Assigned task: Up to and including the line with "import PySem", please set down the entries below exactly, starting from the first line.

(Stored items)
-- pv_equiv track=rewrite | github.com/kouqhar/codewars | 08-03-2026/smallest_gap.py | smallest_gap
-- ===== SOURCE A (Python) =====
-- def smallest_gap(s):
--     last_seen, min_gap, result = {}, len(s) + 1, ""
--
--     for current_index, char in enumerate(s):
--         if char in last_seen:
--             prev_index = last_seen[char]
--             gap_len = current_index - prev_index - 1
--
--             if gap_len < min_gap:
--                 min_gap, result = gap_len, s[prev_index + 1 : current_index]
--
--         last_seen[char] = current_index
--
--     return result
-- ===== SOURCE B (Python) =====
-- def smallest_gap(s):
--     positions = {}
--     for i, ch in enumerate(s):
--         positions.setdefault(ch, []).append(i)
--     pairs = [(cur - prev - 1, cur)
--              for idxs in positions.values()
--              for prev, cur in zip(idxs, idxs[1:])]
--     if not pairs:
--         return ""
--     gap, cur = min(pairs)
--     return s[cur - gap : cur]
-- ===== Notes on version B (the rewrite author's own statement) =====
-- stated objective: alternative
-- what changed: A's single pass maintaining a last-seen dict and a running minimum-substring is replaced by building a char-to-ordered-index-positions table, generating all consecutive-occurrence (gap, index) pairs, and taking their lexicographic minimum, slicing only once at the end.
import Mathlib
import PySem

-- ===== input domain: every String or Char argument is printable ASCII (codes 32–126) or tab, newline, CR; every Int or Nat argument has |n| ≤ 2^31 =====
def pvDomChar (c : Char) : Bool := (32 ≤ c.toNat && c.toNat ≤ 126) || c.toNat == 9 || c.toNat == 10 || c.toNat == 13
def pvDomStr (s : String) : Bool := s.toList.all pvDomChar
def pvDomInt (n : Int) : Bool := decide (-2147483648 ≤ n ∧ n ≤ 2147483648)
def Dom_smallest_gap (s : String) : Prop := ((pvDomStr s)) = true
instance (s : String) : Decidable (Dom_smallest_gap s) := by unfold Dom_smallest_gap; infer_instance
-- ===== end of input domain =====

-- B replaces A's single pass with a last-seen dict by a group-by-character index table followed by a
-- lexicographic minimum over consecutive-occurrence pairs (objective: alternative decomposition, same cost).

-- ===== PORT A =====
def smallest_gap (s : String) : String :=
  let cs := s.toList
  let st := (PySem.List.enumerate cs 0).foldl
    (fun (st : PySem.Dict Char Int × Int × List Char) p =>
      let last_seen := st.1
      let min_gap := st.2.1
      let result := st.2.2
      let current_index := p.1
      let char := p.2
      let st1 :=
        if last_seen.contains char then
          let prev_index := last_seen.getD char 0
          let gap_len := current_index - prev_index - 1
          if gap_len < min_gap then
            (gap_len, PySem.List.slice cs (some (prev_index + 1)) (some current_index))
          else (min_gap, result)
        else (min_gap, result)
      (last_seen.insert char current_index, st1.1, st1.2))
    (PySem.Dict.empty, (cs.length : Int) + 1, ([] : List Char))
  String.ofList st.2.2

-- ===== PORT B =====
def smallest_gap_alt (s : String) : String :=
  let cs := s.toList
  let positions := (PySem.List.enumerate cs 0).foldl
    (fun (d : PySem.Dict Char (List Int)) p => d.modify p.2 [] (fun l => l ++ [p.1]))
    PySem.Dict.empty
  let pairs := positions.values.flatMap
    (fun idxs => (idxs.zip (PySem.List.slice idxs (some 1) none)).map
      (fun pc => (pc.2 - pc.1 - 1, pc.2)))
  match PySem.List.min2? pairs (fun p => p.1) (fun p => p.2) with
  | none => ""
  | some m => String.ofList (PySem.List.slice cs (some (m.2 - m.1)) (some m.2))

-- ===== PRECONDITION & SPEC =====
def Spec_smallest_gap (s : String) (out : String) : Prop := out = smallest_gap_alt s
instance (s : String) (out : String) : Decidable (Spec_smallest_gap s out) := by unfold Spec_smallest_gap; infer_instance

-- ===== CLAIM (what is proved, stated in full; the proofs are below) =====
def Claim_equal_smallest_gap : Prop := ∀ (s : String), Dom_smallest_gap s → Spec_smallest_gap s (smallest_gap s)

-- ===== LEMMAS AND PROOFS =====

-- p and q are consecutive occurrences of the same character in cs
def pvAdj (cs : List Char) (p q : Nat) : Prop :=
  p < q ∧ q < cs.length ∧ cs[p]? = cs[q]? ∧ ∀ k : Nat, p < k → k < q → cs[k]? ≠ cs[q]?

-- the (gap, second index) pair of a consecutive-occurrence pair
def pvMemAdj (cs : List Char) (x : Int × Int) : Prop :=
  ∃ p q : Nat, pvAdj cs p q ∧ x = ((q : Int) - (p : Int) - 1, (q : Int))

-- indices at which c occurs in cs, in order
def pvOcc (cs : List Char) (c : Char) : List Int :=
  ((PySem.List.enumerate cs 0).filter (fun p => p.2 == c)).map (·.1)

-- lexicographic ≤ on (gap, index) pairs
def pvLex (a b : Int × Int) : Prop := a.1 < b.1 ∨ (a.1 = b.1 ∧ a.2 ≤ b.2)

-- A's dict after a prefix
def pvDictFrom (d : PySem.Dict Char Int) (l : List (Int × Char)) : PySem.Dict Char Int :=
  l.foldl (fun d p => d.insert p.2 p.1) d

-- the (prev, cur) candidate pairs A's branch fires on, in order
def pvCands (d : PySem.Dict Char Int) : List (Int × Char) → List (Int × Int)
  | [] => []
  | p :: t =>
    (match d.get? p.2 with | some q => [(q, p.1)] | none => []) ++ pvCands (d.insert p.2 p.1) t

-- A's min-gap update step, replayed over the candidate list
def pvStepA (cs : List Char) (st : Int × List Char) (e : Int × Int) : Int × List Char :=
  if e.2 - e.1 - 1 < st.1 then
    (e.2 - e.1 - 1, PySem.List.slice cs (some (e.1 + 1)) (some e.2))
  else st

lemma pvFoldA (cs : List Char) :
    ∀ (l : List (Int × Char)) (d : PySem.Dict Char Int) (m : Int) (r : List Char),
      l.foldl
        (fun (st : PySem.Dict Char Int × Int × List Char) p =>
          let last_seen := st.1
          let min_gap := st.2.1
          let result := st.2.2
          let current_index := p.1
          let char := p.2
          let st1 :=
            if last_seen.contains char then
              let prev_index := last_seen.getD char 0
              let gap_len := current_index - prev_index - 1
              if gap_len < min_gap then
                (gap_len, PySem.List.slice cs (some (prev_index + 1)) (some current_index))
              else (min_gap, result)
            else (min_gap, result)
          (last_seen.insert char current_index, st1.1, st1.2))
        (d, m, r)
      = (pvDictFrom d l, (pvCands d l).foldl (pvStepA cs) (m, r)) := by
  intro l
  induction l with
  | nil => intro d m r; rfl
  | cons p t ih =>
    intro d m r
    simp only [List.foldl_cons, pvCands, pvDictFrom]
    rcases hg : d.get? p.2 with _ | q
    · have hc : d.contains p.2 = false := by
        rw [PySem.Dict.contains_eq_isSome_get?, hg]; rfl
      simp only [hc, Bool.false_eq_true, if_false, List.nil_append]
      exact ih (d.insert p.2 p.1) m r
    · have hc : d.contains p.2 = true := by
        rw [PySem.Dict.contains_eq_isSome_get?, hg]; rfl
      have hgd : d.getD p.2 0 = q := PySem.Dict.getD_of_get?_eq_some d 0 hg
      simp only [hc, if_true, hgd, List.cons_append, List.nil_append, List.foldl_cons]
      rw [ih (d.insert p.2 p.1)]
      have : ((if p.1 - q - 1 < m then (p.1 - q - 1, PySem.List.slice cs (some (q + 1)) (some p.1)) else (m, r)).1,
          (if p.1 - q - 1 < m then (p.1 - q - 1, PySem.List.slice cs (some (q + 1)) (some p.1)) else (m, r)).2)
          = pvStepA cs (m, r) (q, p.1) := by
        simp only [pvStepA]
      rw [this]
      rfl

lemma pvCands_append (d : PySem.Dict Char Int) (l1 l2 : List (Int × Char)) :
    pvCands d (l1 ++ l2) = pvCands d l1 ++ pvCands (pvDictFrom d l1) l2 := by
  induction l1 generalizing d with
  | nil => rfl
  | cons p t ih =>
    simp only [List.cons_append, pvCands, pvDictFrom, List.foldl_cons, List.append_assoc]
    rw [ih (d.insert p.2 p.1)]
    rfl

lemma pvOcc_mem (cs : List Char) (c : Char) (i : Int) :
    i ∈ pvOcc cs c ↔ ∃ (k : Nat) (_ : k < cs.length), i = (k : Int) ∧ cs[k]? = some c := by
  simp only [pvOcc, List.mem_map, List.mem_filter, PySem.List.mem_enumerate_iff]
  constructor
  · rintro ⟨⟨j, ch⟩, ⟨⟨k, hk, hpair⟩, hc⟩, hi⟩
    cases hpair
    refine ⟨k, hk, by simpa using hi.symm, ?_⟩
    simp only [beq_iff_eq] at hc
    simp [List.getElem?_eq_getElem hk, hc]
  · rintro ⟨k, hk, hi, hck⟩
    refine ⟨((k : Int), cs[k]), ⟨⟨k, hk, by simp⟩, ?_⟩, by simpa using hi.symm⟩
    have : cs[k] = c := by
      have := List.getElem?_eq_getElem hk
      rw [this] at hck; exact Option.some.inj hck
    simp [this]

lemma pvOcc_sorted (cs : List Char) (c : Char) : (pvOcc cs c).Pairwise (· < ·) := by
  have h := PySem.List.pairwise_lt_enumerate (xs := cs) (s := 0)
  exact (List.Pairwise.filter _ h).map _ (fun a b hab => hab)

lemma pvOcc_append (cs : List Char) (x : Char) (c : Char) :
    pvOcc (cs ++ [x]) c = pvOcc cs c ++ (if x == c then [(cs.length : Int)] else []) := by
  simp only [pvOcc, PySem.List.enumerate_append, List.filter_append, List.map_append]
  congr 1
  by_cases h : x == c
  · simp [PySem.List.enumerate, h]
  · simp [PySem.List.enumerate, h]

lemma pvLast_max {l : List Int} (hp : l.Pairwise (· < ·)) {a : Int}
    (h : l.getLast? = some a) : a ∈ l ∧ ∀ y ∈ l, y ≤ a := by
  rcases List.getLast?_eq_some_iff.mp h with ⟨l', rfl⟩
  constructor
  · simp
  · intro y hy
    rcases List.mem_append.mp hy with hy | hy
    · exact le_of_lt ((List.pairwise_append.mp hp).2.2 y hy a (by simp))
    · simp at hy; omega

lemma pvLast_of_max {l : List Int} (hp : l.Pairwise (· < ·)) {a : Int}
    (ha : a ∈ l) (hmax : ∀ y ∈ l, y ≤ a) : l.getLast? = some a := by
  have hne : l ≠ [] := by rintro rfl; simp at ha
  rcases (List.eq_nil_or_concat l).resolve_left hne with ⟨l', b, rfl⟩
  simp only [List.concat_eq_append] at *
  have hb : b ≤ a := hmax b (by simp)
  rcases List.mem_append.mp ha with hy | hy
  · exact absurd ((List.pairwise_append.mp hp).2.2 a hy b (by simp)) (by omega)
  · simp at hy
    subst hy
    simp

lemma pvDict_get (cs : List Char) (c : Char) :
    (pvDictFrom PySem.Dict.empty (PySem.List.enumerate cs 0)).get? c = (pvOcc cs c).getLast? := by
  induction cs using List.reverseRecOn with
  | nil => rfl
  | append_singleton cs x ih =>
    rw [PySem.List.enumerate_append]
    unfold pvDictFrom
    rw [List.foldl_append]
    simp only [PySem.List.enumerate, List.foldl_cons, List.foldl_nil]
    rw [pvOcc_append]
    by_cases hxc : x = c
    · subst hxc
      rw [PySem.Dict.get?_insert_self]
      simp
    · rw [PySem.Dict.get?_insert_of_ne _ _ (Ne.symm hxc)]
      have : (x == c) = false := by simp [hxc]
      rw [this]
      simpa using ih


-- adjacency only looks at positions ≤ q
lemma pvAdj_append_iff (cs : List Char) (t : List Char) (p q : Nat) (hq : q < cs.length) :
    pvAdj (cs ++ t) p q ↔ pvAdj cs p q := by
  unfold pvAdj
  have hget : ∀ k : Nat, k < cs.length → (cs ++ t)[k]? = cs[k]? := by
    intro k hk
    rw [List.getElem?_append_left hk]
  constructor
  · rintro ⟨h1, h2, h3, h4⟩
    refine ⟨h1, hq, ?_, ?_⟩
    · rw [← hget p (h1.trans hq), ← hget q hq]; exact h3
    · intro k hk1 hk2
      rw [← hget k (hk2.trans hq), ← hget q hq]
      exact h4 k hk1 hk2
  · rintro ⟨h1, h2, h3, h4⟩
    refine ⟨h1, by simp; omega, ?_, ?_⟩
    · rw [hget p (h1.trans hq), hget q hq]; exact h3
    · intro k hk1 hk2
      rw [hget k (hk2.trans hq), hget q hq]
      exact h4 k hk1 hk2

-- the candidate list of A = all consecutive-occurrence pairs
lemma pvCands_mem (cs : List Char) (x : Int × Int) :
    x ∈ pvCands PySem.Dict.empty (PySem.List.enumerate cs 0) ↔
      ∃ p q : Nat, pvAdj cs p q ∧ x = ((p : Int), (q : Int)) := by
  induction cs using List.reverseRecOn with
  | nil =>
    simp only [PySem.List.enumerate, pvCands]
    constructor
    · intro h; simp at h
    · rintro ⟨p, q, ⟨_, hq, _⟩, _⟩; simp at hq
  | append_singleton cs y ih =>
    rw [PySem.List.enumerate_append, pvCands_append]
    have hdict := pvDict_get cs y
    simp only [List.mem_append, ih]
    constructor
    · rintro (⟨p, q, hadj, rfl⟩ | hnew)
      · exact ⟨p, q, (pvAdj_append_iff cs [y] p q hadj.2.1).mpr hadj, rfl⟩
      · simp only [PySem.List.enumerate, pvCands, hdict, List.append_nil] at hnew
        rcases hlast : (pvOcc cs y).getLast? with _ | a
        · rw [hlast] at hnew; simp at hnew
        · rw [hlast] at hnew
          simp only [List.mem_singleton] at hnew
          subst hnew
          obtain ⟨hmem, hmax⟩ := pvLast_max (pvOcc_sorted cs y) hlast
          rcases (pvOcc_mem cs y a).mp hmem with ⟨p, hp, rfl, hcp⟩
          refine ⟨p, cs.length, ⟨hp, by simp, ?_, ?_⟩, by simp⟩
          · rw [List.getElem?_append_left hp, List.getElem?_concat_length, hcp]
          · intro k hk1 hk2
            rw [List.getElem?_append_left hk2, List.getElem?_concat_length]
            intro hck
            have : (k : Int) ∈ pvOcc cs y := (pvOcc_mem cs y k).mpr ⟨k, hk2, rfl, hck⟩
            have := hmax _ this
            omega
    · rintro ⟨p, q, hadj, rfl⟩
      by_cases hq : q < cs.length
      · exact Or.inl ⟨p, q, (pvAdj_append_iff cs [y] p q hq).mp hadj, rfl⟩
      · right
        obtain ⟨hpq, hqlen, heq, hbet⟩ := hadj
        have hqeq : q = cs.length := by simp at hqlen; omega
        subst hqeq
        have hys : (cs ++ [y])[cs.length]? = some y := (List.getElem?_concat_length (l := cs) (a := y))
        have hcp : cs[p]? = some y := by
          rw [← List.getElem?_append_left hpq, heq, hys]
        have hpmem : (p : Int) ∈ pvOcc cs y := (pvOcc_mem cs y p).mpr ⟨p, hpq, rfl, hcp⟩
        have hmax : ∀ z ∈ pvOcc cs y, z ≤ (p : Int) := by
          intro z hz
          rcases (pvOcc_mem cs y z).mp hz with ⟨k, hk, rfl, hck⟩
          by_contra hcon
          have hpk : p < k := by omega
          exact hbet k hpk hk (by rw [List.getElem?_append_left hk, hck, hys])
        have hlast := pvLast_of_max (pvOcc_sorted cs y) hpmem hmax
        simp only [PySem.List.enumerate, pvCands, hdict, List.append_nil, hlast]
        simp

Worked solution:
-- pv_equiv track=rewrite | github.com/kouqhar/codewars | 08-03-2026/smallest_gap.py | smallest_gap
-- ===== SOURCE A (Python) =====
-- def smallest_gap(s):
--     last_seen, min_gap, result = {}, len(s) + 1, ""
--
--     for current_index, char in enumerate(s):
--         if char in last_seen:
--             prev_index = last_seen[char]
--             gap_len = current_index - prev_index - 1
--
--             if gap_len < min_gap:
--                 min_gap, result = gap_len, s[prev_index + 1 : current_index]
--
--         last_seen[char] = current_index
--
--     return result
-- ===== SOURCE B (Python) =====
-- def smallest_gap(s):
--     positions = {}
--     for i, ch in enumerate(s):
--         positions.setdefault(ch, []).append(i)
--     pairs = [(cur - prev - 1, cur)
--              for idxs in positions.values()
--              for prev, cur in zip(idxs, idxs[1:])]
--     if not pairs:
--         return ""
--     gap, cur = min(pairs)
--     return s[cur - gap : cur]
-- ===== Notes on version B (the rewrite author's own statement) =====
-- stated objective: alternative
-- what changed: A's single pass maintaining a last-seen dict and a running minimum-substring is replaced by building a char-to-ordered-index-positions table, generating all consecutive-occurrence (gap, index) pairs, and taking their lexicographic minimum, slicing only once at the end.
import Mathlib
import PySem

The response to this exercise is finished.